There are three types of fine-tune strategy: 1. Addition-based: add the module encoding the spatial information to the original model. 2. Specification-based: specifically fine-tune the parameters of the pre-trained model and preserve the remaining parameters. 3. Reparameterization-based: reparameterize the pre-trained model
Apply LoRA (Low rank adptation) to single-cell Multi-omics integration, we could easily fine-tune the pre-trained neural network to the specific downstream task like spatial multi-omics integration, spatially-resolved cell-cell communication, imputation and other.

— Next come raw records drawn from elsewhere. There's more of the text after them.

-- pv_equiv track=rewrite | github.com/mostafa-sadeghi/maryam_rahimi | __pycache__/past/ass3.py | findLowestPrice
-- ===== SOURCE A (Python) =====
-- def findLowestPrice(prices):
--     lowest_prices = []
--     lowest_price = prices[0][1]
--     for record in prices:
--         if record[1] == lowest_price:
--             lowest_prices.append(record)
--         elif record[1] < lowest_price:
--             lowest_price = record[1]
--             lowest_prices.clear()
--             lowest_prices.append(record)
--     countries = sorted([country[0] for country in lowest_prices])
--     return "\n".join(countries)
-- ===== SOURCE B (Python) =====
-- def findLowestPrice(prices):
--     lowest = prices[0][1]
--     for _, price in prices:
--         if price < lowest:
--             lowest = price
--     countries = sorted(name for name, price in prices if price == lowest)
--     return "\n".join(countries)
-- ===== Notes on version B (the rewrite author's own statement) =====
-- stated objective: simpler
-- what changed: Replaces the fused min-tracking accumulator loop (with clear/append of whole records) by two plain passes: a min scan, then a comprehension filtering the names at the minimum price.
import Mathlib
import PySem

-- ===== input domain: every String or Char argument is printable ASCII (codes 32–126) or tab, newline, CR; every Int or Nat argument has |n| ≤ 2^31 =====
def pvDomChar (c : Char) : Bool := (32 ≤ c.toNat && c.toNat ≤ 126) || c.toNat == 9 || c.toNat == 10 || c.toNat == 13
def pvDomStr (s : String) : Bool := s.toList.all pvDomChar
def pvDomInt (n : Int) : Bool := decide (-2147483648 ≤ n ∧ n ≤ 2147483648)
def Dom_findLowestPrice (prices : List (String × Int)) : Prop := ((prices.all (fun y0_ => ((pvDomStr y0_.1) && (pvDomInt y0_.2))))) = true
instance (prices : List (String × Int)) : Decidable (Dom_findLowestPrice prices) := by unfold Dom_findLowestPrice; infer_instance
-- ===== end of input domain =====

-- B replaces A's fused min-tracking accumulator loop by two plain passes (min scan, then filter of names); return values only, no mutation observable.

-- ===== PORT A =====
-- A's for-loop: state = (lowest_prices, lowest_price); branches in A's order.
def findLowestPriceLoop : List (String × Int) → List (String × Int) → Int → (List (String × Int) × Int)
  | [], acc, low => (acc, low)
  | r :: rest, acc, low =>
    if r.2 == low then findLowestPriceLoop rest (acc ++ [r]) low
    else if r.2 < low then findLowestPriceLoop rest [r] r.2
    else findLowestPriceLoop rest acc low

def findLowestPrice (prices : List (String × Int)) : String :=
  match prices with
  | [] => ""          -- prices[0][1] raises IndexError in Python; excluded by Pre_
  | h :: _ =>
    let res := findLowestPriceLoop prices [] h.2
    let countries := PySem.List.sorted (res.1.map Prod.fst) (fun x => x) false
    PySem.Str.join "\n" countries

-- ===== PORT B =====
def findLowestPrice_alt (prices : List (String × Int)) : String :=
  match prices with
  | [] => ""          -- prices[0][1] raises IndexError in Python; excluded by Pre_
  | h :: _ =>
    let lowest := prices.foldl (fun low r => if r.2 < low then r.2 else low) h.2
    let countries := PySem.List.sorted ((prices.filter (fun r => r.2 == lowest)).map Prod.fst) (fun x => x) false
    PySem.Str.join "\n" countries

-- ===== PRECONDITION & SPEC =====
-- A raises IndexError on the empty list (prices[0][1]); B raises identically, so the empty list is excluded.
def Pre_findLowestPrice (prices : List (String × Int)) : Prop := prices ≠ []
instance (prices : List (String × Int)) : Decidable (Pre_findLowestPrice prices) := by unfold Pre_findLowestPrice; infer_instance
def pvWitness_findLowestPrice : (List (String × Int)) := [("chile", 3), ("peru", 2), ("cuba", 2)]

def Spec_findLowestPrice (prices : List (String × Int)) (out : String) : Prop := out = findLowestPrice_alt prices
instance (prices : List (String × Int)) (out : String) : Decidable (Spec_findLowestPrice prices out) := by unfold Spec_findLowestPrice; infer_instance

-- ===== CLAIM (what is proved, stated in full; the proofs are below) =====
def Claim_equal_findLowestPrice : Prop := ∀ (prices : List (String × Int)), Dom_findLowestPrice prices → Pre_findLowestPrice prices → Spec_findLowestPrice prices (findLowestPrice prices)

-- ===== LEMMAS AND PROOFS =====

-- the running minimum never exceeds its seed
theorem pv_min_le (rest : List (String × Int)) (low : Int) :
    rest.foldl (fun l r => if r.2 < l then r.2 else l) low ≤ low := by
  induction rest generalizing low with
  | nil => simp
  | cons r rest ih =>
    simp only [List.foldl_cons]
    split
    · exact le_trans (ih _) (by omega)
    · exact ih _

theorem pv_loop_spec (rest : List (String × Int)) (acc : List (String × Int)) (low : Int) :
    findLowestPriceLoop rest acc low =
      ((if low = rest.foldl (fun l r => if r.2 < l then r.2 else l) low then acc else [])
         ++ rest.filter (fun r => r.2 == rest.foldl (fun l r => if r.2 < l then r.2 else l) low),
       rest.foldl (fun l r => if r.2 < l then r.2 else l) low) := by
  induction rest generalizing acc low with
  | nil => simp [findLowestPriceLoop]
  | cons r rest ih =>
    simp only [findLowestPriceLoop, List.foldl_cons, List.filter_cons]
    by_cases h1 : r.2 = low
    · simp only [h1, beq_self_eq_true, if_true, ih]
      by_cases h2 : low = rest.foldl (fun l r => if r.2 < l then r.2 else l) low
      · simp [← h2]
      · simp [if_neg h2, beq_eq_false_iff_ne.2 h2]
    · have hb : (r.2 == low) = false := beq_eq_false_iff_ne.2 h1
      simp only [hb, Bool.false_eq_true, if_false]
      by_cases h3 : r.2 < low
      · have e1 : (if r.2 < low then r.2 else low) = r.2 := if_pos h3
        simp only [e1, if_pos h3, ih]
        have hle := pv_min_le rest r.2
        rw [if_neg (by omega : ¬ low = rest.foldl (fun l r => if r.2 < l then r.2 else l) r.2)]
        by_cases h4 : r.2 = rest.foldl (fun l r => if r.2 < l then r.2 else l) r.2
        · simp [← h4]
        · simp [if_neg h4, beq_eq_false_iff_ne.2 h4]
      · have e1 : (if r.2 < low then r.2 else low) = low := if_neg h3
        simp only [e1, if_neg h3, ih]
        have hle := pv_min_le rest low
        have hne : ¬ r.2 = rest.foldl (fun l r => if r.2 < l then r.2 else l) low := by omega
        simp [beq_eq_false_iff_ne.2 hne]

-- ===== VERDICT (by name: the statement is the Claim_ definition above) =====
theorem findLowestPrice_spec : Claim_equal_findLowestPrice := by
  intro prices _ hpre
  unfold Spec_findLowestPrice findLowestPrice findLowestPrice_alt
  match prices with
  | [] => exact absurd rfl hpre
  | h :: t =>
    simp only [pv_loop_spec]
    split
    · rfl
    · rfl
theorem pvAside (mask : Int) :
    decode_keyboard mask = PySem.Str.join " " (pvMidL (pvM mask)) := by
  simp only [decode_keyboard]
  have hf := PySem.List.foldl_append_if
    (p := fun q : Int × String => decide (PySem.Int.band (mask >>> ((q.1.toNat : Nat) : Int)) 1 ≠ 0))
    (f := fun q : Int × String => PySem.Dict.getD pvMoveMap q.2 (PySem.Str.replace q.2 "IN_" ""))
    (PySem.List.enumerate pvActions) []
  simp only [decide_eq_true_eq] at hf
  rw [hf, List.nil_append]
  have hcong : ∀ q ∈ PySem.List.enumerate pvActions 0,
      (decide (PySem.Int.band (mask >>> ((q.1.toNat : Nat) : Int)) 1 ≠ 0)) = (pvM mask).testBit q.1.toNat := by
    intro q hq
    rw [PySem.List.mem_enumerate_iff] at hq
    obtain ⟨j, hj, rfl⟩ := hq
    rw [pvActions_length] at hj
    simp only [zero_add, Int.toNat_natCast]
    rw [Int.shiftRight_natCast_right]
    have hb := pvCondBit mask j hj
    by_cases h : (pvM mask).testBit j = true
    · simp [h, hb.mpr h]
    · simp only [Bool.not_eq_true] at h
      simp only [h, decide_eq_false_iff_not, Decidable.not_not]
      by_contra hne
      exact absurd (hb.mp hne) (by simp [h])
  rw [List.filter_congr hcong]
  have hgen := pvGen (pvM mask) pvActions 0
  rw [pvActions_length] at hgen
  norm_num at hgen
  rw [show (fun q : Int × String => PySem.Dict.getD pvMoveMap q.2 (PySem.Str.replace q.2 "IN_" "")) = (fun q : Int × String => pvG q.2) from rfl]
  rw [hgen]
  congr 1

-- B-side: the set-bit walk equals the midpoint
theorem pvDecomp (M : Nat) (h : M ≠ 0) : ∃ t q, M = 2 ^ (t + 1) * q + 2 ^ t := by
  induction M using Nat.strong_induction_on with
  | _ M ih =>
    rcases Nat.even_or_odd M with he | ho
    · obtain ⟨m, hm⟩ := he
      have hm2 : M = 2 * m := by omega
      have hmne : m ≠ 0 := by omega
      obtain ⟨t, q, htq⟩ := ih m (by omega) hmne
      exact ⟨t + 1, q, by rw [hm2, htq]; ring⟩
    · obtain ⟨m, hm⟩ := ho
      exact ⟨0, m, by omega⟩

theorem pvBitLenPow (t : Nat) : PySem.Int.bitLength ((2 ^ t : Nat) : Int) = t + 1 := by
  induction t with
  | zero => decide
  | succ t ih =>
    rw [PySem.Int.bitLength_natCast (by positivity)]
    have : 2 ^ (t + 1) / 2 = 2 ^ t := by
      rw [pow_succ]
      omega
    rw [this, ih]

theorem pvTbM (t q j : Nat) :
    (2 ^ (t + 1) * q + 2 ^ t).testBit j
      = (if j < t then false else if j = t then true else q.testBit (j - (t + 1))) := by
  rw [Nat.testBit_two_pow_mul_add q (Nat.pow_lt_pow_right (by norm_num) (by omega)) j]
  rcases Nat.lt_trichotomy j t with h | h | h
  · have a1 : j < t + 1 := by omega
    have a2 : ¬ t = j := by omega
    simp [h, a1, a2, Nat.testBit_two_pow]
  · simp [h]
  · have a1 : ¬ j < t := by omega
    have a2 : ¬ j < t + 1 := by omega
    have a3 : ¬ j ≤ t := by omega
    have a4 : ¬ j = t := by omega
    have a5 : ¬ t = j := by omega
    simp [a1, a2, a3, a4, a5, Nat.testBit_two_pow]

theorem pvTbR (t q j : Nat) :
    (2 ^ (t + 1) * q).testBit j = (if j < t + 1 then false else q.testBit (j - (t + 1))) := by
  have h0 : 2 ^ (t + 1) * q = 2 ^ (t + 1) * q + 0 := by omega
  rw [h0, Nat.testBit_two_pow_mul_add q (by positivity) j]
  simp [Nat.zero_testBit]

theorem pvRestEq (t q : Nat) :
    (2 ^ (t + 1) * q + 2 ^ t) &&& (2 ^ (t + 1) * q + 2 ^ t - 1) = 2 ^ (t + 1) * q := by
  have h1 : (1 : Nat) ≤ 2 ^ t := Nat.one_le_two_pow
  have hsub : 2 ^ (t + 1) * q + 2 ^ t - 1 = 2 ^ (t + 1) * q + (2 ^ t - 1) := by omega
  apply Nat.eq_of_testBit_eq
  intro j
  rw [Nat.testBit_and, hsub, pvTbM,
    Nat.testBit_two_pow_mul_add q (by have := Nat.pow_lt_pow_right (a := 2) (by norm_num) (by omega : t < t + 1); omega) j,
    pvTbR, Nat.testBit_two_pow_sub_one]
  rcases Nat.lt_trichotomy j t with h | h | h
  · have a1 : j < t + 1 := by omega
    have a2 : j ≤ t := by omega
    simp [h, a1, a2]
  · have a1 : t < t + 1 := by omega
    have a2 : ¬ t < t := by omega
    simp [h, a1, a2]
  · have a1 : ¬ j < t := by omega
    have a2 : ¬ j ≤ t := by omega
    have a3 : ¬ j = t := by omega
    have a4 : ¬ j < t + 1 := by omega
    simp [a1, a2, a3, a4]
-- pv_equiv track=rewrite | github.com/oscisn93/microbiome_master_db | scripts/name_comparison/compare_names.py | compare_organism_names
-- ===== SOURCE A (Python) =====
-- def compare_organism_names(database1, database2):
--     complete_match = []
--     one_match = []
--     database1_no_match = []
--     database2_no_match = []
--
--     for name1 in database1:
--         found_match = False
--
--         for name2 in database2:
--             if name1 == name2:
--                 complete_match.append(name1)
--                 found_match = True
--                 break
--
--             words1 = name1.split()
--             words2 = name2.split()
--
--             if len(words1) == 2 and len(words2) == 2:
--                 if words1[0] == words2[0] or words1[0] == words2[1] or words1[1] == words2[0] or words1[1] == words2[1]:
--                     one_match.append((name1, name2))
--                     found_match = True
--                     break
--
--         if not found_match:
--             database1_no_match.append(name1)
--
--     for name2 in database2:
--         if name2 not in database1:
--             database2_no_match.append(name2)
--
--     return complete_match, one_match, database1_no_match, database2_no_match
-- ===== SOURCE B (Python) =====
-- def compare_organism_names(database1, database2):
--     # One pass over database2 builds two first-occurrence indexes, then each
--     # database1 name is classified by a dictionary lookup instead of a scan.
--     exact = {}      # name -> earliest index in database2
--     word_idx = {}   # word -> (earliest index, name) over 2-word names containing it
--     for j, name2 in enumerate(database2):
--         exact.setdefault(name2, j)
--         words2 = name2.split()
--         if len(words2) == 2:
--             for w in words2:
--                 word_idx.setdefault(w, (j, name2))
--
--     complete_match = []
--     one_match = []
--     database1_no_match = []
--     for name1 in database1:
--         je = exact.get(name1)
--         words1 = name1.split()
--         best = None
--         if len(words1) == 2:
--             c0 = word_idx.get(words1[0])
--             c1 = word_idx.get(words1[1])
--             if c0 is None:
--                 best = c1
--             elif c1 is None or c0[0] <= c1[0]:
--                 best = c0
--             else:
--                 best = c1
--         if je is not None and (best is None or je <= best[0]):
--             complete_match.append(name1)
--         elif best is not None:
--             one_match.append((name1, best[1]))
--         else:
--             database1_no_match.append(name1)
--
--     seen1 = set(database1)
--     database2_no_match = [n for n in database2 if n not in seen1]
--     return complete_match, one_match, database1_no_match, database2_no_match
-- ===== Notes on version B (the rewrite author's own statement) =====
-- stated objective: faster
-- what changed: Replaces the nested scan of database2 per database1 name by two first-occurrence hash indexes (name->earliest index, word->(earliest index, name) over 2-word names) built in one pass, classifying each database1 name by O(1) lookups, and uses a set of database1 for the final no-match pass.
import Mathlib
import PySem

With the understandin of the spatial transcriptomics, we could encode the spatial location into a latent space using the attention mechanism, which is an encoder for the spatial coordinates.
For the spatial encoding of the spatial transcriptomics, we could use the attention mechanism to encode the spatial coordinates into a latent space. And the graph is still constructed based on the expression profile of the spots.